▶ What is being asked
A stretch of the entries below is to be set down exactly, running from the line with "(pvMerge a b)[i]? = pvOMax a[i]? b[i]?" through the line with "pvMerge_get? xs ys n]", both included, and no other line.
(Beginning of Data provided)
-- pv_equiv track=rewrite | github.com/andrew-hardwick/advent-of-code | 2015/15/p1.py | get_max_properties
-- ===== SOURCE A (Python) =====
-- def get_max_properties(
-- 		ingredients):
-- 	max_properties = []
--
-- 	for ingredient in ingredients:
-- 		for index, prop in enumerate(ingredient['properties']):
-- 			if index >= len(max_properties):
-- 				max_properties.append(prop)
-- 			else:
-- 				max_properties[index] = max(max_properties[index], prop)
--
-- 	return max_properties
-- ===== SOURCE B (Python) =====
-- def get_max_properties(ingredients):
--     columns = [ing['properties'] for ing in ingredients]
--     width = max((len(p) for p in columns), default=0)
--     return [max(p[i] for p in columns if i < len(p)) for i in range(width)]
-- ===== Notes on version B (the rewrite author's own statement) =====
-- stated objective: alternative
-- what changed: B transposes the data: it computes the result width once and then reduces each column (index) with max over the property vectors that reach it, instead of A's single forward pass that mutates a growing accumulator with append-or-update per element.
import Mathlib
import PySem

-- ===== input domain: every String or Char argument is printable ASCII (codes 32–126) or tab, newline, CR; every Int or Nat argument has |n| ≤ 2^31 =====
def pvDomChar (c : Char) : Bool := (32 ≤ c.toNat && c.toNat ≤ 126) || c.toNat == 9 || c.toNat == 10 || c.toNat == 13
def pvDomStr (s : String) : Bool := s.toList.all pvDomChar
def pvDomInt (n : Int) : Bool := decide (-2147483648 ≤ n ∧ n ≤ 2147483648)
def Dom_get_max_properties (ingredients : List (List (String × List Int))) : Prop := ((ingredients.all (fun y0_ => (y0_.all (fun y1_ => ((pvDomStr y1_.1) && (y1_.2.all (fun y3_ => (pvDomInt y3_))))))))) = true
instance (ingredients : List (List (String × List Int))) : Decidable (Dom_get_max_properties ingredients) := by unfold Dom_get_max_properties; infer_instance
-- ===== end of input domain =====

-- B replaces A's single mutating forward pass by a transpose: compute the width, then reduce
-- each column with max over the vectors that reach it (alternative decomposition, same cost class).


-- ===== PORT A =====
-- ingredient['properties']: first-match lookup; Pre_ guarantees the key is present, so getD [] is exact there.
-- The inner loop is A's enumerate fold: the index from enumerate is ≥ 0, and in the else-branch it is < len,
-- so .toNat is exact there.
def get_max_properties (ingredients : List (List (String × List Int))) : List Int :=
  ingredients.foldl (fun mp ing =>
    (PySem.List.enumerate ((ing.lookup "properties").getD []) 0).foldl
      (fun mp ip =>
        if (mp.length : Int) ≤ ip.1 then mp ++ [ip.2]
        else mp.set ip.1.toNat (max (mp.getD ip.1.toNat 0) ip.2)) mp) []

-- ===== PORT B =====
-- max(gen, default=0) over lengths ported as a fold; the inner max over a column is nonempty whenever
-- i < width, so the [] branch (Python would raise there) is unreachable; 0 is a placeholder comment-wise.
def get_max_properties_alt (ingredients : List (List (String × List Int))) : List Int :=
  let columns := ingredients.map (fun ing => (ing.lookup "properties").getD [])
  let width := columns.foldl (fun w p => max w p.length) 0
  (List.range width).map (fun i =>
    match columns.filterMap (fun p => p[i]?) with
    | [] => 0
    | c :: cs => cs.foldl max c)

-- ===== PRECONDITION & SPEC =====
-- Pre_ excludes exactly the inputs where Python A raises KeyError: an ingredient without a "properties" key.
def Pre_get_max_properties (ingredients : List (List (String × List Int))) : Prop :=
  ∀ ing ∈ ingredients, (ing.lookup "properties").isSome = true
instance (ingredients : List (List (String × List Int))) : Decidable (Pre_get_max_properties ingredients) := by unfold Pre_get_max_properties; infer_instance
def pvWitness_get_max_properties : (List (List (String × List Int))) :=
  [[("properties", [1, -2, 3])], [("properties", [2, 0])]]

def Spec_get_max_properties (ingredients : List (List (String × List Int))) (out : List Int) : Prop := out = get_max_properties_alt ingredients
instance (ingredients : List (List (String × List Int))) (out : List Int) : Decidable (Spec_get_max_properties ingredients out) := by unfold Spec_get_max_properties; infer_instance

-- ===== CLAIM (what is proved, stated in full; the proofs are below) =====
def Claim_equal_get_max_properties : Prop := ∀ (ingredients : List (List (String × List Int))), Dom_get_max_properties ingredients → Pre_get_max_properties ingredients → Spec_get_max_properties ingredients (get_max_properties ingredients)

-- ===== LEMMAS AND PROOFS =====

-- elementwise max of two vectors, padding with the longer one
def pvMerge : List Int → List Int → List Int
  | [], b => b
  | a, [] => a
  | a :: as, b :: bs => max a b :: pvMerge as bs

-- max on optional values (missing = absent column entry)
def pvOMax : Option Int → Option Int → Option Int
  | none, b => b
  | some a, none => some a
  | some a, some b => some (max a b)

-- A's inner loop, index-explicit
def pvMergeAux : Nat → List Int → List Int → List Int
  | _, mp, [] => mp
  | s, mp, p :: ps =>
    if mp.length ≤ s then pvMergeAux (s + 1) (mp ++ [p]) ps
    else pvMergeAux (s + 1) (mp.set s (max (mp.getD s 0) p)) ps

theorem pvInner_eq_aux (props : List Int) : ∀ (s : Nat) (mp : List Int),
    (PySem.List.enumerate props (s : Int)).foldl
      (fun mp ip =>
        if (mp.length : Int) ≤ ip.1 then mp ++ [ip.2]
        else mp.set ip.1.toNat (max (mp.getD ip.1.toNat 0) ip.2)) mp
      = pvMergeAux s mp props := by
  induction props with
  | nil => intro s mp; simp [PySem.List.enumerate_nil, pvMergeAux]
  | cons p ps ih =>
    intro s mp
    rw [PySem.List.enumerate_cons, List.foldl_cons]
    have hcast : ((s : Int) + 1) = ((s + 1 : Nat) : Int) := by push_cast; ring
    by_cases h : mp.length ≤ s
    · have h' : (mp.length : Int) ≤ (s : Int) := by exact_mod_cast h
      simp only [h', if_pos, pvMergeAux, h, hcast]
      exact ih (s + 1) (mp ++ [p])
    · have h' : ¬ (mp.length : Int) ≤ (s : Int) := by exact_mod_cast h
      simp only [h', if_neg, not_false_iff, pvMergeAux, h, Int.toNat_natCast, hcast]
      exact ih (s + 1) (mp.set s (max (mp.getD s 0) p))

theorem pvMergeAux_eq (props : List Int) : ∀ (s : Nat) (mp : List Int), s ≤ mp.length →
    pvMergeAux s mp props = mp.take s ++ pvMerge (mp.drop s) props := by
  induction props with
  | nil =>
    intro s mp _
    have hm : pvMerge (mp.drop s) [] = mp.drop s := by cases mp.drop s <;> rfl
    rw [show pvMergeAux s mp [] = mp from rfl, hm, List.take_append_drop]
  | cons p ps ih =>
    intro s mp hs
    by_cases h : mp.length ≤ s
    · have hse : s = mp.length := le_antisymm hs h
      subst hse
      rw [pvMergeAux, if_pos h, ih (mp.length + 1) (mp ++ [p]) (by simp)]
      rw [List.take_of_length_le (by simp), List.take_length,
          List.drop_eq_nil_of_le (by simp), List.drop_eq_nil_of_le (le_refl _)]
      cases ps <;> simp [pvMerge]
    · have hlt : s < mp.length := lt_of_not_ge h
      rw [pvMergeAux, if_neg h, ih (s + 1) _ (by simpa using hlt)]
      have hdrop : mp.drop s = mp[s] :: mp.drop (s + 1) := List.drop_eq_getElem_cons hlt
      have hgd : mp.getD s 0 = mp[s] := by simp [List.getD, hlt]
      rw [hgd]
      have hset : mp.set s (max mp[s] p)
          = (mp.take s ++ [max mp[s] p]) ++ mp.drop (s+1) := by
        rw [List.set_eq_take_append_cons_drop, if_pos hlt]; simp
      have hlen : (mp.take s ++ [max mp[s] p]).length = s + 1 := by
        simp [List.length_take, Nat.min_eq_left (le_of_lt hlt)]
      have h1 : (mp.set s (max mp[s] p)).take (s+1) = mp.take s ++ [max mp[s] p] := by
        rw [hset, ← hlen, List.take_left]
      have h2 : (mp.set s (max mp[s] p)).drop (s+1) = mp.drop (s+1) := by
        rw [hset, ← hlen, List.drop_left]
      rw [h1, h2, hdrop]
      simp [pvMerge]

theorem pvMerge_get? : ∀ (a b : List Int) (i : Nat),
    (pvMerge a b)[i]? = pvOMax a[i]? b[i]?
  | [], b, i => by
    cases h : b[i]? <;> simp [pvMerge, pvOMax, h]
  | x :: xs, [], i => by
    cases h : (x :: xs)[i]? <;> simp [pvMerge, pvOMax, h]
  | x :: xs, y :: ys, 0 => by simp [pvMerge, pvOMax]
  | x :: xs, y :: ys, n + 1 => by simp [pvMerge, pvOMax, pvMerge_get? xs ys n]

theorem pvFold_merge_get? (ps : List (List Int)) : ∀ (acc : List Int) (i : Nat),
    (ps.foldl pvMerge acc)[i]? = ps.foldl (fun o p => pvOMax o p[i]?) acc[i]? := by
  induction ps with
  | nil => intro acc i; rfl
  | cons p ps ih =>
    intro acc i
    simp only [List.foldl_cons, ih, pvMerge_get?]

theorem pvFold_omax_some (i : Nat) (cols : List (List Int)) : ∀ (a : Int),
    cols.foldl (fun o p => pvOMax o p[i]?) (some a)
      = some ((cols.filterMap (fun p => p[i]?)).foldl max a) := by
  induction cols with
  | nil => intro a; rfl
  | cons q qs ih =>
    intro a
    cases h : q[i]? with
    | none =>
      simp only [List.foldl_cons, h]
      rw [show pvOMax (some a) none = some a from rfl, ih a]
      simp [h]
    | some v =>
      simp only [List.foldl_cons, h]
      rw [show pvOMax (some a) (some v) = some (max a v) from rfl, ih (max a v)]
      simp [h]

theorem pvFold_omax_none (i : Nat) (cols : List (List Int)) :
    cols.foldl (fun o p => pvOMax o p[i]?) none
      = match cols.filterMap (fun p => p[i]?) with
        | [] => none
        | c :: cs => some (cs.foldl max c) := by
  induction cols with
  | nil => rfl
  | cons q qs ih =>
    cases h : q[i]? with
    | none =>
      simp only [List.foldl_cons, h]
      rw [show pvOMax none none = none from rfl, ih]
      simp [h]
    | some v =>
      simp only [List.foldl_cons, h]
      rw [show pvOMax none (some v) = some v from rfl, pvFold_omax_some i qs v]
      simp [h]

theorem pvWidth_lt (i : Nat) (cols : List (List Int)) : ∀ (a : Nat),
    (i < cols.foldl (fun w p => max w p.length) a) ↔ (i < a ∨ ∃ p ∈ cols, i < p.length) := by
  induction cols with
  | nil => intro a; simp
  | cons c cs ih =>
    intro a
    simp only [List.foldl_cons, ih, List.mem_cons]
    constructor
    · rintro (h | ⟨p, hp, hi⟩)
      · rcases lt_max_iff.mp h with h | h
        · exact Or.inl h
        · exact Or.inr ⟨c, Or.inl rfl, h⟩
      · exact Or.inr ⟨p, Or.inr hp, hi⟩
    · rintro (h | ⟨p, hp | hp, hi⟩)
      · exact Or.inl (lt_max_iff.mpr (Or.inl h))
      · exact Or.inl (lt_max_iff.mpr (Or.inr (hp ▸ hi)))
      · exact Or.inr ⟨p, hp, hi⟩

theorem pvA_eq_fold (ingredients : List (List (String × List Int))) :
    get_max_properties ingredients
      = (ingredients.map (fun ing => (ing.lookup "properties").getD [])).foldl pvMerge [] := by
  rw [List.foldl_map]
  unfold get_max_properties
  congr 1
  funext mp ing
  have h0 : PySem.List.enumerate ((ing.lookup "properties").getD []) (0 : Int)
      = PySem.List.enumerate ((ing.lookup "properties").getD []) ((0 : Nat) : Int) := by
    norm_num
  rw [h0, pvInner_eq_aux, pvMergeAux_eq _ 0 mp (Nat.zero_le _)]
  simp

-- ===== VERDICT (by name: the statement is the Claim_ definition above) =====
theorem get_max_properties_spec : Claim_equal_get_max_properties := by
  intro ingredients _ _
  unfold Spec_get_max_properties get_max_properties_alt
  rw [pvA_eq_fold]
  set cols := ingredients.map (fun ing => (ing.lookup "properties").getD []) with hcols
  apply List.ext_getElem?
  intro i
  rw [pvFold_merge_get?]
  rw [show (([] : List Int))[i]? = none from rfl, pvFold_omax_none]
  by_cases hw : i < cols.foldl (fun w p => max w p.length) 0
  · rw [List.getElem?_map, List.getElem?_range hw]
    cases h : cols.filterMap (fun p => p[i]?) with
    | nil =>
      exfalso
      rcases (pvWidth_lt i cols 0).mp hw with h0 | ⟨p, hp, hi⟩
      · omega
      · have hn : p[i]? = none := by
          by_contra hne
          have : i < p.length := by
            rw [List.getElem?_eq_none_iff] at hne; omega
          exact absurd (List.filterMap_eq_nil_iff.mp h p hp) (by
            simp [List.getElem?_eq_getElem this])
        rw [List.getElem?_eq_none_iff] at hn
        omega
    | cons q qs => simp only [h, Option.map_some]
  · rw [List.getElem?_map, List.getElem?_eq_none (by simpa using hw)]
    cases h : cols.filterMap (fun p => p[i]?) with
    | nil => simp
    | cons q qs =>
      exfalso
      have hq : q ∈ cols.filterMap (fun p => p[i]?) := by rw [h]; exact List.mem_cons_self
      rcases List.mem_filterMap.mp hq with ⟨p, hp, hpi⟩
      have hi : i < p.length := by
        by_contra hle
        rw [List.getElem?_eq_none_iff.mpr (by omega)] at hpi
        simp at hpi
      exact hw ((pvWidth_lt i cols 0).mpr (Or.inr ⟨p, hp, hi⟩))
(End of Data provided)
▶ Output of the task
    (pvMerge a b)[i]? = pvOMax a[i]? b[i]?
  | [], b, i => by
    cases h : b[i]? <;> simp [pvMerge, pvOMax, h]
  | x :: xs, [], i => by
    cases h : (x :: xs)[i]? <;> simp [pvMerge, pvOMax, h]
  | x :: xs, y :: ys, 0 => by simp [pvMerge, pvOMax]
  | x :: xs, y :: ys, n + 1 => by simp [pvMerge, pvOMax, pvMerge_get? xs ys n]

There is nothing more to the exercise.